== Segment start ==
theorem pvMatchFold : ∀ (tbl : List (List Char × List Char)), pvOK tbl →
    ∀ (t v : List Char), (t, v) ∈ tbl →
    ∀ rest : List Char, pvApplyAll tbl (t ++ rest) = v ++ pvApplyAll tbl rest := by
  intro tbl
  induction tbl with
  | nil => intro _ t v hmem; simp at hmem
  | cons p tl ih =>
    intro hOK t v hmem rest
    obtain ⟨hA, hB, hC, hD, hE, hF⟩ := hOK
    have htne : t ≠ [] := (hA (t, v) hmem).1
    by_cases hpt : p.1 = t
    · have hpv : p.2 = v := hF p (by simp) (t, v) hmem (by simpa using hpt)
      have hft : pvFindTok [p] (t ++ rest) = some (t, v) := by
        obtain ⟨p1, p2⟩ := p
        simp at hpt hpv
        subst hpt; subst hpv
        simp [pvFindTok, List.isPrefixOf_iff_prefix, List.prefix_append]
      have hstep : pvSubAll [p] (t ++ rest) = v ++ pvSubAll [p] rest := by
        rw [pvSubAll_prefix [p] (t ++ rest) t v hft htne (by simp [htne]),
          List.drop_left]
      show pvApplyAll tl (pvSubAll [p] (t ++ rest)) = v ++ pvApplyAll tl (pvSubAll [p] rest)
      rw [hstep]
      exact pvSkipFold tl v
        (fun q hq => by
          have := hE q (by simp [hq]) p (by simp)
          rwa [hpv] at this) _
    · have hnov := hD p (by simp) (t, v) hmem hpt
      have hstep : pvSubAll [p] (t ++ rest) = t ++ pvSubAll [p] rest :=
        pvSkipSingle p.1 p.2 t hnov rest
      show pvApplyAll tl (pvSubAll [p] (t ++ rest)) = v ++ pvApplyAll tl (pvSubAll [p] rest)
      rw [hstep]
      have hmem' : (t, v) ∈ tl := by
        rcases List.mem_cons.mp hmem with h | h
        · exact absurd (congrArg Prod.fst h.symm) hpt
        · exact h
      exact ih ⟨fun q hq => hA q (by simp [hq]), fun q hq => hB q (by simp [hq]),
        fun q hq r hr => hC q (by simp [hq]) r (by simp [hr]),
        fun q hq r hr => hD q (by simp [hq]) r (by simp [hr]),
        fun q hq r hr => hE q (by simp [hq]) r (by simp [hr]),
        fun q hq r hr => hF q (by simp [hq]) r (by simp [hr])⟩ t v hmem' _
-- ===== VERDICT (by name: the statement is the Claim_ definition above) =====
theorem fuggveny2_spec : Claim_equal_fuggveny2 := by
  unfold Claim_equal_fuggveny2
  intro a _
  unfold Spec_fuggveny2
  simp only [fuggveny2, fuggveny2_alt]
  rw [pvSplitOn_eq]
  set s := PySem.Chars.strip a.toList with hs
  set ts := pvSplit [] s with hts
  have htok : ∀ t ∈ ts, ':' ∉ t := pvSplit_noColon s [] (by simp)
  have hW : pvW ts = s ++ [':'] := by simpa using pvW_pvSplit s []
  have hmasz : (List.foldl pvStepA (0, 0, ([] : List Char)) ts).1
      = ((pvMr ts - 1 : Nat) : Int) := by
    rw [pvFoldA ts 0 0 [] le_rfl le_rfl, pvLA_eq ts [] 0 le_rfl]
    simp
  have hw2 : ([':'] ++ s) ++ [':'] = ':' :: pvW ts := by simp [hW]
  have hmax : (PySem.List.pyRange 1 ((s.length : Int) + 2) 1).foldl
      (pvStepB (([':'] ++ s) ++ [':'])) 0 = (pvMr ts : Int) := by
    rw [hw2]
    have h1 : ((s.length : Int) + 2) = 1 + ((s.length + 1 : Nat) : Int) := by push_cast; ring
    rw [h1, pvFoldB ts htok (s.length + 1)]
    have h2 : pvMr ts ≤ s.length + 1 :=
      le_trans (pvMr_le ts) (pvSplit_length s [])
    omega
  rw [hmasz, hmax]
  by_cases hm : 2 ≤ pvMr ts
  · rw [if_pos (by omega), if_pos (by omega)]
    have hlen1 : ((pvMr ts - 1 : Nat) : Int) + 1 = ((pvMr ts : Nat) : Int) := by omega
    rw [hlen1, PySem.List.pyRange_zero_natCast (pvMr ts), pvSemmi]
    have hrep : PySem.List.pyRepeat [':', '0'] ((pvMr ts : Nat) : Int)
        = (List.replicate (pvMr ts) [':', '0']).flatten := by
      simp [PySem.List.pyRepeat]
    rw [hrep, pvSliceZero]
    simp
  · rw [if_neg (by omega), if_neg (by omega)]
-- pv_equiv track=rewrite | github.com/abhilashasancheti/script-generation | code/evaluation.py | group_hypotheses
-- ===== SOURCE A (Python) =====
-- NUM_SEQUENCES = 5
--
-- def group_hypotheses(hypotheses):
--     hypotheses_basic = []
--     num_inputs = len(hypotheses)//NUM_SEQUENCES
--     for i in range(NUM_SEQUENCES):
--         hypos = []
--         for j in range(num_inputs):
--             hypos.append(hypotheses[i+(j*NUM_SEQUENCES)].strip().split(':')[1].lstrip())
--         hypotheses_basic.append(hypos)
--     return hypotheses_basic
-- ===== SOURCE B (Python) =====
-- NUM_SEQUENCES = 5
--
-- def group_hypotheses(hypotheses):
--     buckets = [[] for _ in range(NUM_SEQUENCES)]
--     limit = len(hypotheses) // NUM_SEQUENCES * NUM_SEQUENCES
--     for idx, h in enumerate(hypotheses[:limit]):
--         buckets[idx % NUM_SEQUENCES].append(h.strip().split(':')[1].lstrip())
--     return buckets
-- ===== Notes on version B (the rewrite author's own statement) =====
-- stated objective: alternative
-- what changed: A makes five strided passes over the list (outer loop over columns, inner loop computing index i+j*5); B makes a single in-order pass over the usable prefix, distributing each parsed element into one of five buckets by idx % 5.
import Mathlib
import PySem

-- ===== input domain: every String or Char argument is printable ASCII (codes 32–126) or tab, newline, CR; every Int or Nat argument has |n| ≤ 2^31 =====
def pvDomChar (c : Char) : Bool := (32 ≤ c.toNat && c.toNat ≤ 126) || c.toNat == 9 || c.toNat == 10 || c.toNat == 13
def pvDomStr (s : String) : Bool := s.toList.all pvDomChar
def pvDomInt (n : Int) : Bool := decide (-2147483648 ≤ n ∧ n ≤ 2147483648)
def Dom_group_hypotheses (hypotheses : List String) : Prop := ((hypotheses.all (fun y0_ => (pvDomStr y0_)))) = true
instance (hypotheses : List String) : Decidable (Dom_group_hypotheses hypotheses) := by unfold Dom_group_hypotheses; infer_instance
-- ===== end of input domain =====

-- B replaces A's five strided column passes by a single in-order pass over the usable prefix that
-- distributes each parsed element into one of five buckets by idx % 5 (alternative decomposition, same cost).

-- ===== PORT A =====
-- shared per-element parse: h.strip().split(':')[1].lstrip()  (index 1 in range under Pre_)
def pvParse (h : String) : String :=
  PySem.Str.lstrip (PySem.List.pyGetD ((PySem.Str.split? (PySem.Str.strip h) ":").getD []) 1 "")

def group_hypotheses (hypotheses : List String) : List (List String) :=
  let numInputs : Int := PySem.Int.floordiv (hypotheses.length : Int) 5
  (PySem.List.pyRange 0 5 1).foldl (fun acc i =>
    acc ++ [(PySem.List.pyRange 0 numInputs 1).foldl (fun hypos j =>
      hypos ++ [pvParse (PySem.List.pyGetD hypotheses (i + j * 5) "")]) []]) []

-- ===== PORT B =====
-- loop body of B: buckets[idx % 5].append(parse(h))
def pvStep (buckets : List (List String)) (ih : Int × String) : List (List String) :=
  let k := PySem.Int.mod ih.1 5
  PySem.List.pySetD buckets k (PySem.List.pyGetD buckets k [] ++ [pvParse ih.2])

def group_hypotheses_alt (hypotheses : List String) : List (List String) :=
  let limit : Int := PySem.Int.floordiv (hypotheses.length : Int) 5 * 5
  (PySem.List.enumerate (PySem.List.slice hypotheses none (some limit)) 0).foldl
    pvStep [[], [], [], [], []]

-- ===== PRECONDITION & SPEC =====
-- Pre_ excludes exactly the inputs where A raises IndexError: one of the first 5*(len//5)
-- elements (the ones both programs access) contains no ':', so split(':')[1] is out of range.
def Pre_group_hypotheses (hypotheses : List String) : Prop :=
  ∀ s ∈ hypotheses.take (5 * (hypotheses.length / 5)), ':' ∈ s.toList

instance (hypotheses : List String) : Decidable (Pre_group_hypotheses hypotheses) := by
  unfold Pre_group_hypotheses; infer_instance

def pvWitness_group_hypotheses : List String :=
  ["a: 1", "b: 2", "c: 3", "d: 4", "e: 5"]

def Spec_group_hypotheses (hypotheses : List String) (out : List (List String)) : Prop := out = group_hypotheses_alt hypotheses
instance (hypotheses : List String) (out : List (List String)) : Decidable (Spec_group_hypotheses hypotheses out) := by unfold Spec_group_hypotheses; infer_instance

-- ===== CLAIM (what is proved, stated in full; the proofs are below) =====
def Claim_equal_group_hypotheses : Prop := ∀ (hypotheses : List String), Dom_group_hypotheses hypotheses → Pre_group_hypotheses hypotheses → Spec_group_hypotheses hypotheses (group_hypotheses hypotheses)

-- ===== LEMMAS AND PROOFS =====

-- the parsed column i of a list read 5 at a time (proof-only normal form)
def colStride (i : Nat) : List String → List String
  | a :: b :: c :: d :: e :: rest => pvParse ([a, b, c, d, e].getD i "") :: colStride i rest
  | _ => []

theorem step0 (idx : Int) (x : String) (l0 l1 l2 l3 l4 : List String)
    (h : PySem.Int.mod idx 5 = 0) :
    pvStep [l0, l1, l2, l3, l4] (idx, x) = [l0 ++ [pvParse x], l1, l2, l3, l4] := by
  unfold pvStep; rw [h]; rfl

theorem step1 (idx : Int) (x : String) (l0 l1 l2 l3 l4 : List String)
    (h : PySem.Int.mod idx 5 = 1) :
    pvStep [l0, l1, l2, l3, l4] (idx, x) = [l0, l1 ++ [pvParse x], l2, l3, l4] := by
  unfold pvStep; rw [h]; rfl

theorem step2 (idx : Int) (x : String) (l0 l1 l2 l3 l4 : List String)
    (h : PySem.Int.mod idx 5 = 2) :
    pvStep [l0, l1, l2, l3, l4] (idx, x) = [l0, l1, l2 ++ [pvParse x], l3, l4] := by
  unfold pvStep; rw [h]; rfl

theorem step3 (idx : Int) (x : String) (l0 l1 l2 l3 l4 : List String)
    (h : PySem.Int.mod idx 5 = 3) :
    pvStep [l0, l1, l2, l3, l4] (idx, x) = [l0, l1, l2, l3 ++ [pvParse x], l4] := by
  unfold pvStep; rw [h]; rfl

theorem step4 (idx : Int) (x : String) (l0 l1 l2 l3 l4 : List String)
    (h : PySem.Int.mod idx 5 = 4) :
    pvStep [l0, l1, l2, l3, l4] (idx, x) = [l0, l1, l2, l3, l4 ++ [pvParse x]] := by
  unfold pvStep; rw [h]; rfl

-- B's fold over the enumerated prefix yields the five strided columns, appended to the buckets
theorem fold5 (m : Nat) (ys : List String) (hlen : ys.length = 5 * m) (t : Nat)
    (b0 b1 b2 b3 b4 : List String) :
    (PySem.List.enumerate ys ((5 * t : Nat) : Int)).foldl pvStep [b0, b1, b2, b3, b4]
      = [b0 ++ colStride 0 ys, b1 ++ colStride 1 ys, b2 ++ colStride 2 ys,
         b3 ++ colStride 3 ys, b4 ++ colStride 4 ys] := by
  induction m generalizing ys t b0 b1 b2 b3 b4 with
  | zero =>
      have : ys = [] := List.eq_nil_of_length_eq_zero (by omega)
      subst this
      simp [PySem.List.enumerate, colStride]
  | succ m ih =>
      match ys, hlen with
      | a :: b :: c :: d :: e :: rest, hlen =>
        have hrest : rest.length = 5 * m := by
          simp only [List.length_cons] at hlen; omega
        simp only [PySem.List.enumerate_cons, List.foldl_cons]
        rw [step0 _ a _ _ _ _ _ (by rw [PySem.Int.mod_eq_emod_of_pos (by omega)]; omega)]
        rw [step1 _ b _ _ _ _ _ (by rw [PySem.Int.mod_eq_emod_of_pos (by omega)]; omega)]
        rw [step2 _ c _ _ _ _ _ (by rw [PySem.Int.mod_eq_emod_of_pos (by omega)]; omega)]
        rw [step3 _ d _ _ _ _ _ (by rw [PySem.Int.mod_eq_emod_of_pos (by omega)]; omega)]
        rw [step4 _ e _ _ _ _ _ (by rw [PySem.Int.mod_eq_emod_of_pos (by omega)]; omega)]
        rw [show ((5 * t : Nat) : Int) + 1 + 1 + 1 + 1 + 1 = ((5 * (t + 1) : Nat) : Int) from by
          push_cast; ring]
        rw [ih rest hrest (t + 1)]
        simp [colStride, List.append_assoc]

-- the strided column as a map over row indices
theorem colStride_eq (m : Nat) (i : Nat) (hi : i < 5) (ys : List String)
    (hlen : ys.length = 5 * m) :
    colStride i ys = (List.range m).map (fun j => pvParse (ys.getD (j * 5 + i) "")) := by
  induction m generalizing ys with
  | zero =>
      have : ys = [] := List.eq_nil_of_length_eq_zero (by omega)
      subst this
      simp [colStride]
  | succ m ih =>
      match ys, hlen with
      | a :: b :: c :: d :: e :: rest, hlen =>
        have hrest : rest.length = 5 * m := by
          simp only [List.length_cons] at hlen; omega
        have hc : colStride i (a :: b :: c :: d :: e :: rest)
            = pvParse ([a, b, c, d, e].getD i "") :: colStride i rest := rfl
        rw [hc, ih rest hrest, List.range_succ_eq_map, List.map_cons, List.map_map,
          List.cons.injEq]
        refine ⟨?_, ?_⟩
        · show pvParse ([a, b, c, d, e].getD i "")
            = pvParse ((a :: b :: c :: d :: e :: rest).getD (0 * 5 + i) "")
          congr 1
          interval_cases i <;> rfl
        · apply List.map_congr_left
          intro j _
          simp only [Function.comp]
          congr 1
          rw [show (j + 1) * 5 + i = j * 5 + i + 1 + 1 + 1 + 1 + 1 from by ring]
          simp

-- A's inner loop, as a map over j
theorem inner_A (xs : List String) (n : Nat) (i : Nat) :
    (PySem.List.pyRange 0 ((n : Nat) : Int) 1).foldl (fun hypos j =>
      hypos ++ [pvParse (PySem.List.pyGetD xs ((i : Int) + j * 5) "")]) []
    = (List.range n).map (fun j => pvParse (xs.getD (j * 5 + i) "")) := by
  rw [PySem.List.foldl_append_singleton_eq_map, PySem.List.pyRange_zero_nat, List.map_map]
  apply List.map_congr_left
  intro j hj
  simp only [Function.comp]
  rw [show (i : Int) + (j : Int) * 5 = ((j * 5 + i : Nat) : Int) by push_cast; ring,
    PySem.List.pyGetD_natCast]

-- getD on the prefix agrees with getD on the full list at the accessed indices
theorem getD_take_prefix (xs : List String) (n k : Nat) (hk : k < n) :
    (xs.take n).getD k "" = xs.getD k "" := by
  simp [List.getD_eq_getElem?_getD, hk]

-- ===== VERDICT (by name: the statement is the Claim_ definition above) =====
theorem group_hypotheses_spec : Claim_equal_group_hypotheses := by
  intro xs _ _
  unfold Spec_group_hypotheses
  show group_hypotheses xs = group_hypotheses_alt xs
  simp only [group_hypotheses, group_hypotheses_alt]
  have hfd : PySem.Int.floordiv (xs.length : Int) 5 = ((xs.length / 5 : Nat) : Int) := by
    exact_mod_cast PySem.Int.floordiv_natCast xs.length 5
  rw [show PySem.Int.floordiv (xs.length : Int) 5 * 5 = ((xs.length / 5 * 5 : Nat) : Int) from by
    rw [hfd]; push_cast; ring]
  rw [PySem.List.slice_to_natCast, hfd]
  have htk : (xs.take (xs.length / 5 * 5)).length = 5 * (xs.length / 5) := by
    have h5 : xs.length / 5 * 5 ≤ xs.length := Nat.div_mul_le_self xs.length 5
    simp [List.length_take, Nat.min_eq_left h5]
    omega
  have hB : (PySem.List.enumerate (xs.take (xs.length / 5 * 5)) 0).foldl pvStep
      [[], [], [], [], []]
      = [colStride 0 (xs.take (xs.length / 5 * 5)), colStride 1 (xs.take (xs.length / 5 * 5)),
         colStride 2 (xs.take (xs.length / 5 * 5)), colStride 3 (xs.take (xs.length / 5 * 5)),
         colStride 4 (xs.take (xs.length / 5 * 5))] := by
    have := fold5 (xs.length / 5) (xs.take (xs.length / 5 * 5)) htk 0 [] [] [] [] []
    simpa using this
  rw [hB]
  have hcol : ∀ i : Nat, i < 5 →
      colStride i (xs.take (xs.length / 5 * 5))
        = (List.range (xs.length / 5)).map (fun j => pvParse (xs.getD (j * 5 + i) "")) := by
    intro i hi
    rw [colStride_eq (xs.length / 5) i hi _ htk]
    apply List.map_congr_left
    intro j hj
    have hj' : j < xs.length / 5 := by simpa using hj
    rw [getD_take_prefix xs (xs.length / 5 * 5) (j * 5 + i) (by omega)]
  rw [PySem.List.foldl_append_singleton_eq_map]
  rw [show PySem.List.pyRange 0 5 1 = [0, 1, 2, 3, 4] from by decide]
  simp only [List.map]
  have e0 := inner_A xs (xs.length / 5) 0
  have e1 := inner_A xs (xs.length / 5) 1
  have e2 := inner_A xs (xs.length / 5) 2
  have e3 := inner_A xs (xs.length / 5) 3
  have e4 := inner_A xs (xs.length / 5) 4
  simp only [Nat.cast_zero, Nat.cast_one, Nat.cast_ofNat] at e0 e1 e2 e3 e4
  rw [e0, e1, e2, e3, e4]
  rw [hcol 0 (by omega), hcol 1 (by omega), hcol 2 (by omega), hcol 3 (by omega), hcol 4 (by omega)]
  simp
== Segment end ==
Task objective:
Retype exactly the span of lines from the one with "[b0 ++ colStride" through the one with "simp [PySem.List.enumerate, colStride]"; include both ends and omit the rest of the material.

Answer section:
      = [b0 ++ colStride 0 ys, b1 ++ colStride 1 ys, b2 ++ colStride 2 ys,
         b3 ++ colStride 3 ys, b4 ++ colStride 4 ys] := by
  induction m generalizing ys t b0 b1 b2 b3 b4 with
  | zero =>
      have : ys = [] := List.eq_nil_of_length_eq_zero (by omega)
      subst this
      simp [PySem.List.enumerate, colStride]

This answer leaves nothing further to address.